I was able to write a solution. It works but it looks horrible and very difficult to understand for others.
import pandas as pd
import numpy as np
import math
data=[
['B01FV0FBX4','2019-01-13','predicted_90',2207.931,2217.841],
['B01FV0FBX4','2019-01-13','predicted_50',1561.033,1521.567],
['B01FV0FBX4','2019-01-13','override_90',1973.000,np.NaN],
['B01FV0FBX4','2019-01-13','override_50',1233.000,np.NaN],
['B01FV0FBX4','2019-01-06','override_50',np.NaN,1233.000],
['B01FV0FBX4','2019-01-06','predicted_50',1210.129,1213.803],
['B01FV0FBX4','2019-01-06','override_90',np.NaN,1973.000],
['B01FV0FBX4','2019-01-06','predicted_90',1911.205,1921.594]
]
df = pd.DataFrame(data,columns=['pk1','pk2', 'type', 'qty_6', 'qty_7'])
override_map = {
"predicted_50" : "override_50",
"predicted_90" : "override_90"
}
def transform_df(df):
transformed_df = pd.DataFrame()
for index, row in df.iterrows():
row_type = row['type']
row_pk1 = row['pk1']
row_pk2 = row['pk2']
if row_type in override_map.keys():
override_type = override_map.get(row_type)
else:
for i in range(6,8):
qty_dev_col = 'qty_'+str(i)+'_dev'
qty_override_col = 'qty_'+str(i)+'_overridden'
row[qty_dev_col] = 0
row[qty_override_col] = False
transformed_df=transformed_df.append(row, ignore_index=True)
continue
corr_df = df.loc[(df.type == override_type)
& (df.pk1 == row_pk1)
& (df.pk2 == row_pk2)]
for i in range(6,8):
qty_col = 'qty_'+str(i)
qty_dev_col = 'qty_'+str(i)+'_dev'
qty_override_col = 'qty_'+str(i)+'_overridden'
if not (math.isnan(corr_df[qty_col])) and (corr_df[qty_col].values[0] != row[qty_col]):
row[qty_dev_col] = corr_df[qty_col].values[0] - row[qty_col]

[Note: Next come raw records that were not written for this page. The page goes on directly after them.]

-- pv_equiv track=rewrite | github.com/gagamaoz/Code-Portfolio | PicEdit.py | rectangle_select
-- ===== SOURCE A (Python) =====
-- def rectangle_select (image , topleft , bottomright):
--
--     topleftrow , topleftcolumn = topleft
--     bottomrightrow , bottomrightcolumn = bottomright
--
--     row = len(image)
--     col = len(image[0])
--
--     mask = []
--
--     for r in range(row):
--         mask.append([])
--     for r in range(row):
--         for c in range(col):
--             mask[r].append([])
--
--     for i in range(row):
--         if i not in range(topleftrow,bottomrightrow+1):
--             for j in range(col):
--                 mask[i][j] = 0
--         else:
--             for j in range(col):
--                 mask[i][j] = 1
--
--     for j in range(col):
--         if j not in range(topleftcolumn,bottomrightcolumn+1):
--             for i in range(row):
--                 mask[i][j] = 0
--     return mask
-- ===== SOURCE B (Python) =====
-- def rectangle_select(image, topleft, bottomright):
--     tr, tc = topleft
--     br, bc = bottomright
--     nrows, ncols = len(image), len(image[0])
--     lo = max(0, min(tc, ncols))
--     hi = max(lo, min(bc + 1, ncols))
--     hit = [0] * lo + [1] * (hi - lo) + [0] * (ncols - hi)
--     return [hit[:] if tr <= i <= br else [0] * ncols for i in range(nrows)]
-- ===== Notes on version B (the rewrite author's own statement) =====
-- stated objective: faster
-- what changed: Instead of allocating a placeholder grid and making three full row/column sweeps with a per-cell range-membership test, B clamps the rectangle bounds once, builds the single selected-row pattern by list concatenation and emits a copy of it (or a fresh zero row) per row.
import Mathlib
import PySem

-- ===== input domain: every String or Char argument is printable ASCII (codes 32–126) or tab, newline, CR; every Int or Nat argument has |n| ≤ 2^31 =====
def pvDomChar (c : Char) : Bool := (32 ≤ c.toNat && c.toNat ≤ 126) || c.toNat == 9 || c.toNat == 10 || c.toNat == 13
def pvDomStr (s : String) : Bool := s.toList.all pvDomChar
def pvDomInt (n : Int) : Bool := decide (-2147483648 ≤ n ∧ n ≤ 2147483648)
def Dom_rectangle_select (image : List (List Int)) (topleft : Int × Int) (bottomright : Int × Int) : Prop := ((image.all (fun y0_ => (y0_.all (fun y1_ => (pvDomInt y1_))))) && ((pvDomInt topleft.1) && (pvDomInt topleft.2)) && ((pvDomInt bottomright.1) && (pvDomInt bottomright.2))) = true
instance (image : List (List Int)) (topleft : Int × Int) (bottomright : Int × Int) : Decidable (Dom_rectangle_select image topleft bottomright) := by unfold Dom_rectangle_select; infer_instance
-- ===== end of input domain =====

-- B replaces A's placeholder grid plus three full sweeps by clamping the rectangle once and
-- concatenating the single selected-row pattern; equal output on every non-empty image (Pre_).


-- ===== PORT A =====
-- mask[i][j] = v  (indices come from range(...), hence nonnegative: toNat is exact there)
def pvSetCell (m : List (List Int)) (i j : Int) (v : Int) : List (List Int) :=
  m.set i.toNat ((m.getD i.toNat []).set j.toNat v)

def rectangle_select (image : List (List Int)) (topleft : Int × Int) (bottomright : Int × Int) : List (List Int) :=
  let tlr := topleft.1
  let tlc := topleft.2
  let brr := bottomright.1
  let brc := bottomright.2
  let row : Int := image.length
  -- len(image[0]); Python raises IndexError on an empty image — excluded by Pre_
  let col : Int := (((PySem.List.pyGet? image 0).getD []).length : Int)
  -- for r in range(row): mask.append([])
  let mask : List (List Int) := (PySem.List.pyRange 0 row 1).foldl (fun m _ => m ++ [[]]) []
  -- for r in range(row): for c in range(col): mask[r].append([])
  -- Python's placeholder is the empty list []; every cell is overwritten by the loops below,
  -- so the placeholder is rendered here as 0 (the only gap from List (List Int) typing)
  let mask := (PySem.List.pyRange 0 row 1).foldl (fun m r =>
      (PySem.List.pyRange 0 col 1).foldl
        (fun m _ => m.set r.toNat ((m.getD r.toNat []) ++ [0])) m) mask
  -- for i in range(row): if i not in range(tlr, brr+1): zero the row else fill it with 1
  let mask := (PySem.List.pyRange 0 row 1).foldl (fun m i =>
      if ¬ (tlr ≤ i ∧ i < brr + 1) then
        (PySem.List.pyRange 0 col 1).foldl (fun m j => pvSetCell m i j 0) m
      else
        (PySem.List.pyRange 0 col 1).foldl (fun m j => pvSetCell m i j 1) m) mask
  -- for j in range(col): if j not in range(tlc, brc+1): zero the column
  (PySem.List.pyRange 0 col 1).foldl (fun m j =>
      if ¬ (tlc ≤ j ∧ j < brc + 1) then
        (PySem.List.pyRange 0 row 1).foldl (fun m i => pvSetCell m i j 0) m
      else m) mask
-- pv_equiv track=rewrite | github.com/JakubDotPy/aoc2023 | day13/part1.py | compute
-- ===== SOURCE A (Python) =====
-- import itertools
--
-- def find_symetry_index(lines: list[str]) -> int:
--     for idx, (left, right) in enumerate(itertools.pairwise(lines), start=1):
--         if left != right:
--             continue
--         # possible symetry, fan out and compare
--         right_part = lines[idx:]
--         left_part = lines[:idx]
--         if all(
--             left_cand == right_cand
--             for left_cand, right_cand in zip(reversed(left_part), right_part)
--         ):
--             return idx
--     return 0
--
-- def compute(s: str) -> int:
--
--     total = 0
--
--     for batch in s.split('\n\n'):
--         rows = batch.splitlines()
--         cols = list(zip(*rows))
--
--         column_idx = find_symetry_index(cols)
--         row_idx = find_symetry_index(rows)
--
--         total += column_idx + row_idx * 100
--
--
--     return total
-- ===== SOURCE B (Python) =====
-- def _mirror(n, eq):
--     # Manacher over even centers: p[j] = maximal k such that positions
--     # j-1-t and j+t are eq for all t < k (palindromic radius at gap j),
--     # computed with reuse of previously found radii.
--     p = [0] * (n + 1)
--     l = r = 0
--     for j in range(1, n):
--         k = min(p[l + r - j], r - j) if j < r else 0
--         while k < j and j + k < n and eq(j - k - 1, j + k):
--             k += 1
--         p[j] = k
--         if j + k > r:
--             l, r = j - k, j + k
--     # a mirror line sits at the first gap whose radius reaches an edge
--     for j in range(1, n):
--         if p[j] >= min(j, n - j):
--             return j
--     return 0
--
--
-- def compute(s: str) -> int:
--     total = 0
--     for batch in s.split('\n\n'):
--         rows = batch.splitlines()
--         n = len(rows)
--         nc = min((len(r) for r in rows), default=0)
--         row_idx = _mirror(n, lambda x, y: rows[x] == rows[y])
--         col_idx = _mirror(nc, lambda x, y: all(r[x] == r[y] for r in rows))
--         total += col_idx + row_idx * 100
--     return total
-- ===== Notes on version B (the rewrite author's own statement) =====
-- stated objective: alternative
-- what changed: B replaces A's adjacent-pair filter plus reversed-prefix/suffix fan-out by Manacher's algorithm: it builds the array of palindromic radii at every gap (reusing mirrored radii inside the rightmost known palindrome) and then returns the first gap whose radius reaches an edge; the column axis is handled through an index-equality predicate over the rows instead of materialising the transposed grid.
import Mathlib
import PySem

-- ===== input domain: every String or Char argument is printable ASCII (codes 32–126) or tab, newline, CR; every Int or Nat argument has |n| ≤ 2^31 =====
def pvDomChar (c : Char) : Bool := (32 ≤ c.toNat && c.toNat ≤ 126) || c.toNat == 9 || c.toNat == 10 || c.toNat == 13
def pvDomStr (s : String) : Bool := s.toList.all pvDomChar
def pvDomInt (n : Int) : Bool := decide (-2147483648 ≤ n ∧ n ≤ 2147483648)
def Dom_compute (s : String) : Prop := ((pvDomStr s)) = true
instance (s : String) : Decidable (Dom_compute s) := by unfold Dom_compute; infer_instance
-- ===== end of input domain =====

-- B replaces A's pairwise-filter + fan-out mirror search by Manacher's algorithm:
-- it computes the palindromic radius at every gap (reusing earlier radii) and then
-- scans for the first radius reaching an edge; columns are handled through an
-- index-equality predicate instead of transposing. Objective: alternative.

-- ===== PORT A =====

-- itertools.pairwise
def pyPairwise {α : Type} : List α → List (α × α)
  | [] => []
  | [_] => []
  | a :: b :: rest => (a, b) :: pyPairwise (b :: rest)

row[qty_col] = corr_df[qty_col].values[0]
row[qty_override_col] = True
else:
row[qty_dev_col] = 0
row[qty_override_col] = False
transformed_df=transformed_df.append(row, ignore_index=True)
return transformed_df
x1 = transform_df(df)
Is there a better way to do this using lambdas or something ? Also this takes like forever to run over a bigger dataframe.